Whiteford v. Commissioner of Social Security

CourtDistrict Court, M.D. Florida
DecidedMarch 29, 2022
Docket3:20-cv-01115
StatusUnknown

This text of Whiteford v. Commissioner of Social Security (Whiteford v. Commissioner of Social Security) is published on Counsel Stack Legal Research, covering District Court, M.D. Florida primary law. Counsel Stack provides free access to over 12 million legal documents including statutes, case law, regulations, and constitutions.

Bluebook
Whiteford v. Commissioner of Social Security, (M.D. Fla. 2022).

Opinion

UNITED STATES DISTRICT COURT MIDDLE DISTRICT OF FLORIDA JACKSONVILLE DIVISION

TERESA JUNE WHITEFORD,

Plaintiff,

v. CASE NO. 3:20-CV-1115-MAP

COMMISSIONER OF SOCIAL SECURITY,

Defendant. ______________________________________/

ORDER

This is an action for review of the administrative denial of disability insurance benefits (DIB) and period of disability benefits. See 42 U.S.C. § 405(g). Plaintiff contends the Administrative Law Judge (ALJ) failed to (1) include limitations associated with her lumbar Tarlov cysts in formulating Plaintiff’s residual functional capacity (RFC); (2) consider the severity of her migraines; and (3) properly weigh the medical opinions. After considering the administrative record (doc. 14) and the parties’ arguments (docs. 21, 23), I find that substantial evidence supports the ALJ’s decision. I affirm. A. Background Plaintiff Teresa Whiteford alleges she became disabled on August 31, 2017, due to headaches with occipital nerve pain; cervical pain and disc degeneration with stenosis; shoulder pain with muscle spasms; lumbar pain with muscle spasms, cysts, and stenosis; irritable bowel syndrome (IBS); and anxiety (R. 272) Plaintiff’s date of last insured (DIB) is December 21, 2021; she must show she became disabled by this date to receive benefits. (R. 23) Plaintiff was 55 years old at her October 17, 2019 administrative hearing. (R. 45) She is a high school graduate with past work experience as a financial aid officer at Jones College, a job she held from 1989 until the college closed its doors in 2017. (R. 47) She testified that even if Jones College had remained open, she could not have continued to work due to her

functional limitations. For example, she often showed up late because of IBS flare-ups, and she had trouble sitting at a desk all day. (R. 70-71) In her words: “I had difficulty walking and I had an office assistant who was constantly correcting my errors that I was making, looking for documents that I had misfiled or attached to the one record.” (R. 69) Plaintiff “did everything . . . to make things work,” including using her mouse with her left hand instead of her right, moving her monitor around on her desk, and trying different keyboards. (Id.) But “[t]his went on for probably a year or so until it just – it got to the point that I – I couldn’t – I couldn’t do it anymore.” (Id.) Plaintiff lives with her husband and son.
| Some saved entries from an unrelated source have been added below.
-- pv_equiv track=rewrite | github.com/irupawala/Ibrahim-List | Ibrahim Personal/Pure Storage/Onsite/Codes/[7] BitMap/1D Array/Stress test.py | set_bit
-- ===== SOURCE A (Python) =====
-- def setbit_down(A, x, n):
--     if x>=n:
--         return
--     if 2*x+1<=n and A[2*x+1]==0:
--         A[2*x+1]=1
--         setbit_down(A,2*x+1,n)
--     if 2*x+2<=n and A[2*x+2]==0:
--         A[2*x+2]=1
--         setbit_down(A,2*x+2,n)
--
-- def set_bit(A, pos, length):
--     if not A or pos<0 or length<=0:
--         return
--     n = len(A)-1    #last index of A
--     for x in range(pos, min(n+1,min(pos+length, 2*pos+1))):
--         # set self
--         if A[x] == 1:
--             continue
--         A[x]=1
--         # set descendants
--         setbit_down(A,x,n)
--         # set ancestors
--         while x>0:
--             # make sure its sibling is 1, if its sibling is 0, cannot set ancestors
--             if (x%2==0 and A[x-1]==1) or (x%2==1 and x<n and A[x+1]==1):
--                 A[int((x-1)/2)] = 1
--             x = int((x-1)/2)
--
--     return A
-- ===== SOURCE B (Python) =====
-- def _fill_down(A, x, n):
--     # iterative preorder over still-zero descendants: explicit stack of nodes to examine
--     pending = [2 * x + 2, 2 * x + 1] if x < n else []
--     while pending:
--         c = pending.pop()
--         if c <= n and A[c] == 0:
--             A[c] = 1
--             if c < n:
--                 pending.append(2 * c + 2)
--                 pending.append(2 * c + 1)
--
-- def _raise_up(A, x, n):
--     while x > 0:
--         if (x % 2 == 0 and A[x - 1] == 1) or (x % 2 == 1 and x < n and A[x + 1] == 1):
--             A[(x - 1) // 2] = 1
--         x = (x - 1) // 2
--
-- def set_bit(A, pos, length):
--     if not A or pos < 0 or length <= 0:
--         return
--     n = len(A) - 1
--     for x in range(pos, min(n + 1, pos + length, 2 * pos + 1)):
--         if A[x] != 1:
--             A[x] = 1
--             _fill_down(A, x, n)
--             _raise_up(A, x, n)
--     return A
-- ===== Notes on version B (the rewrite author's own statement) =====
-- stated objective: alternative
-- what changed: The recursive setbit_down descendant fill is replaced by an iterative explicit-stack preorder fill, and the function is decomposed into _fill_down/_raise_up helpers instead of one monolithic loop body with a recursive helper.
import Mathlib
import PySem

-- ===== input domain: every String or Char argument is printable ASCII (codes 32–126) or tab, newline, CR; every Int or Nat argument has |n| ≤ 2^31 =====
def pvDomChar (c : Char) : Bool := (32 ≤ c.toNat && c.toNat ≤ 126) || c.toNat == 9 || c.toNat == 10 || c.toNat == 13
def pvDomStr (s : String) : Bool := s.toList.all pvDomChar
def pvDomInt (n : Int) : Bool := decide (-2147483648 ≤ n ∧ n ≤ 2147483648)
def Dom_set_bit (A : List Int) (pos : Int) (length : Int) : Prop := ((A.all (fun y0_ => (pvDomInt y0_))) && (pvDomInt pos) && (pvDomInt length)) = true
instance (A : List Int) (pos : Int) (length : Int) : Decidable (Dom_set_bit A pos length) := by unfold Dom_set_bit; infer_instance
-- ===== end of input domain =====

-- B replaces A's recursive descendant fill by an explicit-stack iterative fill and splits the body
-- into two helpers (different decomposition, same cost). Both Pythons mutate A in place and return
-- the same object; the equivalence proved here is about the RETURN value.

-- ===== PORT A =====
-- A[i] for 0 ≤ i < len(A): every index reached by these programs is in range (x ≤ n = len-1,
-- guarded child/sibling indices), so getD is exact there.
def pgetA (A : List Int) (i : Int) : Int := A.getD i.toNat 0

-- termination facts for A's helpers, cited by their decreasing_by (term proofs only)
theorem sbDec1 (x n : Nat) (h : ¬ x ≥ n) : n - (2*x+1) < n - x :=
  Nat.sub_lt_sub_left (Nat.lt_of_not_le h)
    (Nat.lt_succ_of_le ((two_mul x).symm ▸ Nat.le_add_left x x))
theorem sbDec2 (x n : Nat) (h : ¬ x ≥ n) : n - (2*x+2) < n - x :=
  Nat.sub_lt_sub_left (Nat.lt_of_not_le h)
    (Nat.lt_succ_of_le (Nat.le_succ_of_le ((two_mul x).symm ▸ Nat.le_add_left x x)))
theorem ancDec (x : Nat) (h : x > 0) : (x-1)/2 < x :=
  Nat.lt_of_le_of_lt (Nat.div_le_self _ _) (Nat.sub_lt h Nat.one_pos)

-- A's recursive setbit_down. Indices are ints that are provably ≥ 0 at every call site
-- (x ≥ pos ≥ 0, n = len-1 ≥ 0), so they are carried as Nat here; otherwise step for step.
def setbitDown (A : List Int) (x n : Nat) : List Int :=
  if x ≥ n then A
  else
    let A1 := if 2*x+1 ≤ n ∧ A.getD (2*x+1) 0 = 0
      then setbitDown (A.set (2*x+1) 1) (2*x+1) n else A
    if 2*x+2 ≤ n ∧ A1.getD (2*x+2) 0 = 0
      then setbitDown (A1.set (2*x+2) 1) (2*x+2) n else A1
termination_by n - x
decreasing_by
  · exact sbDec1 x n ‹¬ x ≥ n›
  · exact sbDec2 x n ‹¬ x ≥ n›

-- A's ancestor while-loop.  x > 0 inside the loop and n ≥ 0, so both are carried as Nat;
-- int((x-1)/2) is truncating division of nonnegative ints = Nat division (float division is
-- exact for |x| ≤ 2^31 < 2^53); x % 2 with x ≥ 0 is Nat %.
def ancLoopA (A : List Int) (x n : Nat) : List Int :=
  if h : x > 0 then
    let A' := if (x % 2 = 0 ∧ A.getD (x-1) 0 = 1) ∨ (x % 2 = 1 ∧ x < n ∧ A.getD (x+1) 0 = 1)
      then A.set ((x-1)/2) 1 else A
    ancLoopA A' ((x-1)/2) n
  else A
termination_by x
decreasing_by exact ancDec x h

-- port of A's set_bit: guard, n = len-1, fold over range(pos, min(n+1, min(pos+length, 2*pos+1)));
-- every x drawn from the range satisfies 0 ≤ pos ≤ x ≤ n, so x.toNat is exact.
def set_bit (A : List Int) (pos : Int) (length : Int) : Option (List Int) :=
  if A = [] ∨ pos < 0 ∨ length ≤ 0 then none
  else
    let n : Int := (A.length : Int) - 1
    some ((PySem.List.pyRange pos (min (n+1) (min (pos+length) (2*pos+1))) 1).foldl
      (fun B x =>
        if pgetA B x = 1 then B
        else
          -- A[x]=1; setbit_down(A,x,n); ancestor climb (inline in A's Python)
          ancLoopA (setbitDown (B.set x.toNat 1) x.toNat (A.length - 1)) x.toNat (A.length - 1)) A)

-- ===== PORT B =====
def pgetB (A : List Int) (i : Int) : Int := A.getD i.toNat 0

-- termination facts for B's helpers, cited by their decreasing_by (term proofs only)
theorem stkDec1 (n c : Nat) (rest : List Nat) (h : c < n) :
    (((2*c+1) :: (2*c+2) :: rest).map (fun c => 3^(n+1-c))).sum
      < ((c :: rest).map (fun c => 3^(n+1-c))).sum := by
  have hc2 : c ≤ 2*c := (two_mul c).symm ▸ Nat.le_add_left c c
  have hP : 0 < (3:Nat)^(n-c) := Nat.pow_pos (by decide)
  have h1 : (3:Nat)^(n+1-(2*c+1)) ≤ 3^(n-c) := by
    rw [show n+1-(2*c+1) = n - 2*c from Nat.succ_sub_succ n (2*c)]
    exact Nat.pow_le_pow_right (by decide) (Nat.sub_le_sub_left hc2 n)
  have h2 : (3:Nat)^(n+1-(2*c+2)) ≤ 3^(n-c) := by
    rw [show n+1-(2*c+2) = n - (2*c+1) from Nat.succ_sub_succ n (2*c+1)]
    exact Nat.pow_le_pow_right (by decide)
      (Nat.sub_le_sub_left (Nat.le_succ_of_le hc2) n)
  have epow : (3:Nat)^(n+1-c) = 3 * 3^(n-c) := by
    rw [show n+1-c = (n-c)+1 from Nat.succ_sub (Nat.le_of_lt h), pow_succ, Nat.mul_comm]
  simp only [List.map_cons, List.sum_cons, epow]
  calc 3^(n+1-(2*c+1)) + (3^(n+1-(2*c+2)) + (rest.map (fun c => 3^(n+1-c))).sum)
      ≤ 3^(n-c) + (3^(n-c) + (rest.map (fun c => 3^(n+1-c))).sum) :=
        Nat.add_le_add h1 (Nat.add_le_add_right h2 _)
    _ = 2*3^(n-c) + (rest.map (fun c => 3^(n+1-c))).sum := by
        rw [← Nat.add_assoc, ← Nat.two_mul]
    _ < 3*3^(n-c) + (rest.map (fun c => 3^(n+1-c))).sum :=
        Nat.add_lt_add_right ((Nat.mul_lt_mul_right hP).mpr (by decide)) _
theorem stkDec2 (n c : Nat) (rest : List Nat) :
    (rest.map (fun c => 3^(n+1-c))).sum < ((c :: rest).map (fun c => 3^(n+1-c))).sum := by
  simp only [List.map_cons, List.sum_cons]
  exact Nat.lt_add_of_pos_left (Nat.pow_pos (by decide))

-- B's _fill_down: explicit stack of nodes still to examine.  The Lean list holds the TOP of the
-- Python stack (append/pop at the end) at its HEAD, so push 2c+2 then 2c+1 becomes 2c+1 :: 2c+2 :: rest.
def fillDown (A : List Int) (pending : List Nat) (n : Nat) : List Int :=
  match pending with
  | [] => A
  | c :: rest =>
    if c ≤ n ∧ A.getD c 0 = 0 then
      if c < n then fillDown (A.set c 1) ((2*c+1) :: (2*c+2) :: rest) n
      else fillDown (A.set c 1) rest n
    else fillDown A rest n
termination_by (pending.map (fun c => 3^(n+1-c))).sum
decreasing_by
  · exact stkDec1 n c rest ‹c < n›
  · exact stkDec2 n c rest
  · exact stkDec2 n c rest

-- B's _raise_up helper: same while loop; x > 0 and n ≥ 0 carried as Nat, (x-1)//2 on
-- nonnegative ints = Nat division, x % 2 for x ≥ 0 = Nat %.
def raiseUp (A : List Int) (x n : Nat) : List Int :=
  if h : x > 0 then
    let A' := if (x % 2 = 0 ∧ A.getD (x-1) 0 = 1) ∨ (x % 2 = 1 ∧ x < n ∧ A.getD (x+1) 0 = 1)
      then A.set ((x-1)/2) 1 else A
    raiseUp A' ((x-1)/2) n
  else A
termination_by x
decreasing_by exact ancDec x h

def set_bit_alt (A : List Int) (pos : Int) (length : Int) : Option (List Int) :=
  if A = [] ∨ pos < 0 ∨ length ≤ 0 then none
  else
    let n : Int := (A.length : Int) - 1
    some ((PySem.List.pyRange pos (min (n+1) (min (pos+length) (2*pos+1))) 1).foldl
      (fun B x =>
        if pgetB B x ≠ 1 then
          -- A[x]=1; _fill_down(A,x,n); _raise_up(A,x,n)
          raiseUp (fillDown (B.set x.toNat 1)
                    (if x.toNat < A.length - 1 then [2*x.toNat+1, 2*x.toNat+2] else [])
                    (A.length - 1)) x.toNat (A.length - 1)
        else B) A)

-- ===== PRECONDITION & SPEC =====
def Spec_set_bit (A : List Int) (pos : Int) (length : Int) (out : Option (List Int)) : Prop := out = set_bit_alt A pos length
instance (A : List Int) (pos : Int) (length : Int) (out : Option (List Int)) : Decidable (Spec_set_bit A pos length out) := by unfold Spec_set_bit; infer_instance

-- ===== CLAIM (what is proved, stated in full; the proofs are below) =====
def Claim_equal_set_bit : Prop := ∀ (A : List Int) (pos : Int) (length : Int), Dom_set_bit A pos length → Spec_set_bit A pos length (set_bit A pos length)

-- ===== LEMMAS AND PROOFS =====

-- one fully processed stack entry, expressed through A's recursive fill
def fillStep (A : List Int) (c n : Nat) : List Int :=
  if c ≤ n ∧ A.getD c 0 = 0 then setbitDown (A.set c 1) c n else A

theorem fill_step (n : Nat) : ∀ (k : Nat) (c : Nat) (rest : List Nat) (A : List Int),
    ((c :: rest).map (fun c => 3^(n+1-c))).sum ≤ k →
    fillDown A (c :: rest) n = fillDown (fillStep A c n) rest n := by
  intro k
  induction k with
  | zero =>
    intro c rest A hk
    exfalso
    have : 0 < (3:Nat)^(n+1-c) := Nat.pow_pos (by omega)
    simp only [List.map_cons, List.sum_cons] at hk; omega
  | succ k ih =>
    intro c rest A hk
    simp only [List.map_cons, List.sum_cons] at hk
    rw [fillDown, fillStep]
    by_cases hc : c ≤ n ∧ A.getD c 0 = 0
    · simp only [if_pos hc]
      by_cases hlt : c < n
      · simp only [if_pos hlt]
        have hpow : (3:Nat)^(n+1-c) = 3 * 3^(n-c) := by
          have : n+1-c = (n-c)+1 := by omega
          rw [this, pow_succ]; ring
        have h1 : 3^(n+1-(2*c+1)) ≤ 3^(n-c) := Nat.pow_le_pow_right (by omega) (by omega)
        have h2 : 3^(n+1-(2*c+2)) ≤ 3^(n-c) := Nat.pow_le_pow_right (by omega) (by omega)
        have hp : 0 < (3:Nat)^(n-c) := Nat.pow_pos (by omega)
        rw [ih (2*c+1) ((2*c+2) :: rest) _ (by simp only [List.map_cons, List.sum_cons]; omega)]
        rw [ih (2*c+2) rest _ (by simp only [List.map_cons, List.sum_cons]; omega)]
        -- the two fillSteps compose to A's setbitDown on the freshly set node
        rw [setbitDown]
        simp only [if_neg (by omega : ¬ c ≥ n)]
        simp only [fillStep]
      · simp only [if_neg hlt]
        have hcn : c = n := by omega
        rw [setbitDown]
        simp only [hcn, if_pos (le_refl n)]
    · simp only [if_neg hc]

-- B's stack fill (with its conditional initial stack) equals A's recursive fill
theorem inner_eq (A : List Int) (x n : Nat) :
    fillDown A (if x < n then [2*x+1, 2*x+2] else []) n = setbitDown A x n := by
  by_cases h : x < n
  · simp only [if_pos h]
    rw [fill_step n ((((2*x+1) : Nat) :: [2*x+2]).map (fun c => 3^(n+1-c))).sum (2*x+1) [2*x+2] A le_rfl]
    rw [fill_step n ((((2*x+2) : Nat) :: ([] : List Nat)).map (fun c => 3^(n+1-c))).sum (2*x+2) [] _ le_rfl]
    rw [fillDown, setbitDown]
    simp only [if_neg (by omega : ¬ x ≥ n)]
    simp only [fillStep]
  · simp only [if_neg h]
    rw [fillDown, setbitDown]
    simp only [if_pos (by omega : x ≥ n)]

-- the two ancestor climbs are the same loop
theorem anc_eq_aux : ∀ (m : Nat) (A : List Int) (x n : Nat), x ≤ m →
    ancLoopA A x n = raiseUp A x n := by
  intro m
  induction m with
  | zero =>
    intro A x n hm
    rw [ancLoopA, raiseUp]
    simp only [dif_neg (by omega : ¬ x > 0)]
  | succ m ih =>
    intro A x n hm
    by_cases hx : x > 0
    · rw [ancLoopA, raiseUp]
      simp only [dif_pos hx]
      exact ih _ _ _ (by have := ancDec x hx; omega)
    · rw [ancLoopA, raiseUp]
      simp only [dif_neg hx]

theorem anc_eq (A : List Int) (x n : Nat) : ancLoopA A x n = raiseUp A x n :=
  anc_eq_aux x A x n le_rfl

theorem body_eq (A : List Int) :
    (fun (B : List Int) (x : Int) =>
        if pgetA B x = 1 then B
        else ancLoopA (setbitDown (B.set x.toNat 1) x.toNat (A.length - 1)) x.toNat (A.length - 1))
    = (fun (B : List Int) (x : Int) =>
        if pgetB B x ≠ 1 then
          raiseUp (fillDown (B.set x.toNat 1)
                    (if x.toNat < A.length - 1 then [2*x.toNat+1, 2*x.toNat+2] else [])
                    (A.length - 1)) x.toNat (A.length - 1)
        else B) := by
  funext B x
  by_cases h : pgetA B x = 1
  · simp [h, show pgetB B x = 1 from h]
  · simp only [if_neg h, ne_eq, if_pos (show ¬ pgetB B x = 1 from h)]
    rw [inner_eq, anc_eq]

-- ===== VERDICT (by name: the statement is the Claim_ definition above) =====
theorem set_bit_spec : Claim_equal_set_bit := by
  intro A pos length _
  unfold Spec_set_bit set_bit set_bit_alt
  by_cases hg : A = [] ∨ pos < 0 ∨ length ≤ 0
  · simp [hg]
  · simp only [if_neg hg]
    rw [body_eq A]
She dresses herself but struggles to pull shirts over her head. (R. 52) She does “very limited” household chores because of her back and

neck pain. (R. 53) Her grip strength has diminished. For example, she testified she can hold a hammer but cannot nail two boards together without getting muscle spasms in her neck. (R. 54) She drives only short distances and wears a back brace when she grocery shops at Publix. (R. 57) Plaintiff attends church at least once a week and socializes with friends. (R. 60) After a hearing, the ALJ found, in a November 12, 2019 decision, that Plaintiff suffers from the severe impairments of osteoarthritis and dysfunction of major joints (R. 23) Despite these impairments, the ALJ determined that Plaintiff was not disabled because she retained the RFC to perform light work with limitations:

2 She can occasionally lift and carry 20 pounds, and she can frequently lift and carry 10 pounds. She can push and pull as much as she can lift and carry. She can sit for six hours out of an eight-hour workday. She can stand or walk for a total of four hours out of an eight-hour workday. She can frequently climb, balance, stoop, kneel, crouch and crawl.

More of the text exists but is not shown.